Tuesday, 17 January 2017

January

Welcome to 2017!

After New Years, I moved out of home... approximately four doors up the hill and in with my disabled uncle, who conveniently lives in the same apartment as my boyfriend.

Hurray!

So now we live even closer than before, and with a (with limits) open door policy, it's almost like living together, without much of the icky commitment and with our own bedrooms for space. I was pretty ambivalent about the moving thing until I did it. Like, I was sad to move out of home, I like home. It's cheap and much nicer than I can afford myself, and I like Mum and Tom.

However, now that I am out and I have everything set up nicely and I'm settled in, I very much like living where I am. I can still save money while I'm here, I get a step closer to domesticity with the bae and while I don't necessarily get more freedom in terms of having parties and friends over and having loud sex, I do know not have anyone telling me what to do. I have a lot more responsibility for groceries/washing/cleaning etc, but that means I do things the way I want them done, and without Mum around, I can finally learn to eat/cook like a normal person (she can't handle any scent stronger than pepper in the kitchen, let alone onion or garlic or soy sauce). I'm learning to cook, which is exciting and motivating. Bae took me grocery shopping, to get all the basics in bulk. I've never had half the stuff before, but bae is a good cook and he'll help me get all the basic meals down.

Living with John is fine, I just keep to my room when I don't want to interact and he's talkative but not like, coming knocking on my door to talk. When he has seizures, I get a bit unsure, they don't last long but it's always unsettling to have any kind of unexpected yelling and seizure noises. I don't have to do anything, one just happened and I just went out into the living room and was like 'You okay?" and he was like 'yeah' so it's fine, but I feel bad for not doing more, though I don't know what more there is to do. My aunties are around a lot too which is fine. I don't mind if Orion comes out of my bedroom while they are there, it doesn't both anyone. I don't think John minds either.

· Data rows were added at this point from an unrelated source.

-- pv_equiv track=rewrite | github.com/nathanho19/codingclash2020 | bots/a1/bot.py | vector_to_int
-- ===== SOURCE A (Python) =====
-- def vector_to_int(maxes, vec):
-- 	assert len(maxes) == len(vec)
--
-- 	encoded = 0
-- 	for a, b in zip(maxes, vec):
-- 		assert b <= a
-- 		encoded *= a + 1
-- 		encoded += b
-- 	return encoded
-- ===== SOURCE B (Python) =====
-- def vector_to_int(maxes, vec):
--     assert len(maxes) == len(vec)
--     encoded = 0
--     weight = 1
--     for a, b in reversed(list(zip(maxes, vec))):
--         assert b <= a
--         encoded += b * weight
--         weight *= a + 1
--     return encoded
-- ===== Notes on version B (the rewrite author's own statement) =====
-- stated objective: alternative
-- what changed: Replaces Horner's left-to-right accumulation (encoded = encoded*(a+1)+b) with a right-to-left pass that keeps an explicit place-value weight and sums digit contributions (encoded += b*weight; weight *= a+1).
import Mathlib
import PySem

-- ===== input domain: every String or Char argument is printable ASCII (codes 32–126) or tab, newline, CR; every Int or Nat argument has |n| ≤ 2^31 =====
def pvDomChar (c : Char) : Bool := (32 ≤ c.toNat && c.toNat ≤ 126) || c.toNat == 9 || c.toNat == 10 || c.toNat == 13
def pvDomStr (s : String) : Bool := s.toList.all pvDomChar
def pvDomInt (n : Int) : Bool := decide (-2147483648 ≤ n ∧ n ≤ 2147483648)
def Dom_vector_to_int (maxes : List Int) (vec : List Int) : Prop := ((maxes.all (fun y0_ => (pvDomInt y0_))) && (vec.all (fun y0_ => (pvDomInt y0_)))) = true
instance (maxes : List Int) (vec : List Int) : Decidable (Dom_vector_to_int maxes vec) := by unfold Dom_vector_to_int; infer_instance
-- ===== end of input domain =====

-- B replaces A's Horner left-to-right accumulation with a right-to-left pass keeping an explicit place-value weight (alternative decomposition, same cost).


-- ===== PORT A =====
-- Horner scheme: encoded = encoded*(a+1) + b over zip(maxes, vec), left to right.
def vector_to_int (maxes : List Int) (vec : List Int) : Int :=
  (maxes.zip vec).foldl (fun encoded p => encoded * (p.1 + 1) + p.2) 0

-- ===== PORT B =====
-- Right-to-left pass over reversed(zip): state (encoded, weight); encoded += b*weight; weight *= a+1.
def vector_to_int_alt (maxes : List Int) (vec : List Int) : Int :=
  ((maxes.zip vec).reverse.foldl
    (fun s p => (s.1 + p.2 * s.2, s.2 * (p.1 + 1))) ((0 : Int), (1 : Int))).1

-- ===== PRECONDITION & SPEC =====
-- Pre_ excludes exactly the inputs on which A's asserts fire (AssertionError):
-- mismatched lengths, or some component of vec exceeding its maximum.
def Pre_vector_to_int (maxes : List Int) (vec : List Int) : Prop :=
  maxes.length = vec.length ∧ ∀ p ∈ maxes.zip vec, p.2 ≤ p.1
instance (maxes : List Int) (vec : List Int) : Decidable (Pre_vector_to_int maxes vec) := by
  unfold Pre_vector_to_int; infer_instance
def pvWitness_vector_to_int : List Int × List Int := ([2, 5, 3], [1, 4, 0])

def Spec_vector_to_int (maxes : List Int) (vec : List Int) (out : Int) : Prop := out = vector_to_int_alt maxes vec
instance (maxes : List Int) (vec : List Int) (out : Int) : Decidable (Spec_vector_to_int maxes vec out) := by unfold Spec_vector_to_int; infer_instance

-- ===== CLAIM (what is proved, stated in full; the proofs are below) =====
def Claim_equal_vector_to_int : Prop := ∀ (maxes : List Int) (vec : List Int), Dom_vector_to_int maxes vec → Pre_vector_to_int maxes vec → Spec_vector_to_int maxes vec (vector_to_int maxes vec)

-- ===== LEMMAS AND PROOFS =====

-- Horner's accumulation equals acc times the total weight plus the place-value sum.
theorem horner_eq_weighted (l : List (Int × Int)) (acc : Int) :
    l.foldl (fun encoded p => encoded * (p.1 + 1) + p.2) acc =
      acc * (l.foldr (fun p s => (s.1 + p.2 * s.2, s.2 * (p.1 + 1))) ((0 : Int), (1 : Int))).2 +
        (l.foldr (fun p s => (s.1 + p.2 * s.2, s.2 * (p.1 + 1))) ((0 : Int), (1 : Int))).1 := by
  induction l generalizing acc with
  | nil => simp
  | cons p t ih => simp only [List.foldl_cons, List.foldr_cons]; rw [ih]; ring

theorem vector_to_int_spec : Claim_equal_vector_to_int := by
  intro maxes vec _ _
  unfold Spec_vector_to_int vector_to_int vector_to_int_alt
  rw [List.foldl_reverse, horner_eq_weighted]
  ring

I have cute fairy lights everywhere in my room, and I culled all my stuff, so everything is quite neat! I was pretty sure I would be neater when I moved out if I could develop the habit from day 1. Like, a new environment that I've never experienced as messy is much less likely to deteriorate because neat is the norm, rather than the exception. So going back to 'neat' is the baseline expectation. At the very least, I'm trying to form better habits and I think new starts are the best time to do it, so #newyearnewhousenewme

I've also started jogging, another new years thing but you know, I'm hopeful and positive about it. I'm starting slow, and not overdoing it. I look forward to it so far, rather than dreading it. I try to conceptualise the run in my head as my time for myself, when I feel really good and something to feel thankful for, rather than curse. I think a lot of my problems just need some old fashioned CBT to really change my perceptions. I'm gonna run 2k tomorrow, as my 7th run for the year, and that's not a lot in terms of distance, but it's not nothing either. I'm pretty unfit but if I keep it up, I'll be running 3k by the end of the month and 5k by early March. It doesn't need to be instant amazing distances, cos if I go slow and get the running mindset right, it could be sustainable through the year. So far, I go every second day at 7am, around the lighthouse and an every increasing distance beyond. Tomorrow I should reach the WEC, after two weeks of doing it. Part of me is like noooo don't talk about it yet, it hasn't been long enough, it's gonna be embarrassing if you stop, and don't actually keep it up, but y'know, putting plans out into the universe is good. It makes me accountable and also I just like talking about the things I'm doing as I do them. Right now, I think this is the time, I think this is me getting the balance right, and it's gonna work. The combo of eating right and exercising is gonna do me good, if it lasts another two weeks, another two months, or six months or all year.

I'm very happy with where I am right now. Getting into good habits with food, fitness and neatness before clin comes into my life and brings with it stress and makes my life hectic. Yay 2k17!